Task statement - The word "recursion" appears in some lines of the listing below; report how many such lines there are, and nothing else.
────────
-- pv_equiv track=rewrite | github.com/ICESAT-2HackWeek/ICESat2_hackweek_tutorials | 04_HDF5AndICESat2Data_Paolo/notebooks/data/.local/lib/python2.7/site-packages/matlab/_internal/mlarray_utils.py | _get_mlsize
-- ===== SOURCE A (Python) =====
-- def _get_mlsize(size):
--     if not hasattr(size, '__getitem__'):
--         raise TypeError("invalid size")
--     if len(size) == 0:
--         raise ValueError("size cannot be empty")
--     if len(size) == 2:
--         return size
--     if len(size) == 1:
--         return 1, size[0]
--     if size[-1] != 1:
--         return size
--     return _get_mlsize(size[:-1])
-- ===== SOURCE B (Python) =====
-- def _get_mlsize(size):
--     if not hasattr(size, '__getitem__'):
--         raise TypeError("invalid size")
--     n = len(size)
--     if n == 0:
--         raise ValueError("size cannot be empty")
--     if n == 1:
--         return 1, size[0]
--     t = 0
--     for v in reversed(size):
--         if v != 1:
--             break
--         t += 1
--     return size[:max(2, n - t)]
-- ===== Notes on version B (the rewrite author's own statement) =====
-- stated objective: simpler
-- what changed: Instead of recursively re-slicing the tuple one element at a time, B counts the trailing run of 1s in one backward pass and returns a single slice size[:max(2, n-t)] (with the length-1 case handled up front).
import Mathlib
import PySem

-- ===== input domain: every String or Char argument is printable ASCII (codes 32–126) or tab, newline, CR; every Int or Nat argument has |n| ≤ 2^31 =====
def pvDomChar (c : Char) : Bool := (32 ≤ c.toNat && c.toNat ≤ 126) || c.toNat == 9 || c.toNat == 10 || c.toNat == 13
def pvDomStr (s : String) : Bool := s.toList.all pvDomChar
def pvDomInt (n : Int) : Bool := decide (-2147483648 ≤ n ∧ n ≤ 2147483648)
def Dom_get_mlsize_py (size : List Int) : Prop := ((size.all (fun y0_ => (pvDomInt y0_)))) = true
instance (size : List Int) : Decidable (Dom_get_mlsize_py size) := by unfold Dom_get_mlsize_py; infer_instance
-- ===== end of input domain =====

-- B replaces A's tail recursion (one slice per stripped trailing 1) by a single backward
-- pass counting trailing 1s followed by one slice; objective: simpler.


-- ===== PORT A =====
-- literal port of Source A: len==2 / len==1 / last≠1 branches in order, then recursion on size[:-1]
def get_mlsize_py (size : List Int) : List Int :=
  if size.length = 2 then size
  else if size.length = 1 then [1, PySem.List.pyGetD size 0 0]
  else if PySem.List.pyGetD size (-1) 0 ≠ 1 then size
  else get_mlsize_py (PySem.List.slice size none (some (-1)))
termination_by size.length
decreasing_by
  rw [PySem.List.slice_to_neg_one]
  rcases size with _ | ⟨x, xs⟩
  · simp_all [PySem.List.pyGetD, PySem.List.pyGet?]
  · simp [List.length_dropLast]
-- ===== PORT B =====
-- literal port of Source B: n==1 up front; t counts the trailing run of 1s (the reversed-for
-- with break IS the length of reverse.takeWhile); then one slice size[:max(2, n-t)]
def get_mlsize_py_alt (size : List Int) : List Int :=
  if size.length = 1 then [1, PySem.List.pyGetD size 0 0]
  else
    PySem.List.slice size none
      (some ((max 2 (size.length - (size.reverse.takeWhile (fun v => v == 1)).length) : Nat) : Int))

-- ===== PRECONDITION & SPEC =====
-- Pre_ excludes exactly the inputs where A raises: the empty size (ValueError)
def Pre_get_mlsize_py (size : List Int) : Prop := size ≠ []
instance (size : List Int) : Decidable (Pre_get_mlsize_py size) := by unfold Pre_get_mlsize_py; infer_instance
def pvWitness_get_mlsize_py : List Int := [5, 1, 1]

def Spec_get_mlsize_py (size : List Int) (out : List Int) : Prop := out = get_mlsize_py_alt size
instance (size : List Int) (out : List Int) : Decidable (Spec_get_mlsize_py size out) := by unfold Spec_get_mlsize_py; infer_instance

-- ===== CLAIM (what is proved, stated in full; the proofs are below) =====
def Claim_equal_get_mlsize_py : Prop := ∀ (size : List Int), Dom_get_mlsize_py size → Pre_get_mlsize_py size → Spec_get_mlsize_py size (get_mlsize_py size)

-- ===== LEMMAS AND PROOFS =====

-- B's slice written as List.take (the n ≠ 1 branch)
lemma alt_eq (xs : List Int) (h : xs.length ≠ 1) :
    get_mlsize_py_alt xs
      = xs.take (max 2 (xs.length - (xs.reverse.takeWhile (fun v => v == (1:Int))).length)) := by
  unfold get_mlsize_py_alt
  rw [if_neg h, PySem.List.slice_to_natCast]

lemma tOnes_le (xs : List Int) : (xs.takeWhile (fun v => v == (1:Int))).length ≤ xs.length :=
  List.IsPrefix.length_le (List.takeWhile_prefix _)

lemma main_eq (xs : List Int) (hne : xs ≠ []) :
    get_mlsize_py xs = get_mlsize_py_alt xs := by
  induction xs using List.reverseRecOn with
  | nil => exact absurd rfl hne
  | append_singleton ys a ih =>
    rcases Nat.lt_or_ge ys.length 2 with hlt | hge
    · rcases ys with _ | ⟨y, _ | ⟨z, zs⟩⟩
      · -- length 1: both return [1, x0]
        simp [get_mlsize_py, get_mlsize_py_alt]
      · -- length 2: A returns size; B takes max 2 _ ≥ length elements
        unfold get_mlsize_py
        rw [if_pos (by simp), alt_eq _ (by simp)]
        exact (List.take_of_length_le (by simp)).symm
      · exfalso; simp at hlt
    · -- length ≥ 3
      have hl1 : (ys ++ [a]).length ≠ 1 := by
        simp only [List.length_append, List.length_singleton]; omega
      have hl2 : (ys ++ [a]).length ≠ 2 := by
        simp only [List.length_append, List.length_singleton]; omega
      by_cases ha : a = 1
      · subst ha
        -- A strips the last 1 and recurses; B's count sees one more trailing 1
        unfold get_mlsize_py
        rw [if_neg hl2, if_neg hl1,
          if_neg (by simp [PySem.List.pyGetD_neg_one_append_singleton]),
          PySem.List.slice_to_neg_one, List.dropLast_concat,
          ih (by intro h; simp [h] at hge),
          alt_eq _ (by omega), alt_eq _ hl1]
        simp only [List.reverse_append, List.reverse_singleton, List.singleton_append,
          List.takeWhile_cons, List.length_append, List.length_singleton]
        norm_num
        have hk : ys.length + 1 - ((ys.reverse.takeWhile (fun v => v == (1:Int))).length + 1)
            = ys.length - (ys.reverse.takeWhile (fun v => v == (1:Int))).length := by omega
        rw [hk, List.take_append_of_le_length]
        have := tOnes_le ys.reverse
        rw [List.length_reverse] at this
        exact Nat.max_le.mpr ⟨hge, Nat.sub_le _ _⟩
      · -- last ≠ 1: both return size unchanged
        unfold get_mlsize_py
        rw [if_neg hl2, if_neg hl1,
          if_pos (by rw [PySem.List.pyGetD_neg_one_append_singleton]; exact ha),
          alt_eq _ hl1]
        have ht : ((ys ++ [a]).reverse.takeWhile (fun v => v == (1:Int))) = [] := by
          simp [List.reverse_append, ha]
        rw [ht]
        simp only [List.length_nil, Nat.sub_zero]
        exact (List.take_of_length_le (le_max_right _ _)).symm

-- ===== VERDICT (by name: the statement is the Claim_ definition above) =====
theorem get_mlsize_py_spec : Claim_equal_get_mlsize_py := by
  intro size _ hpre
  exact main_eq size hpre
────────
Result below - 2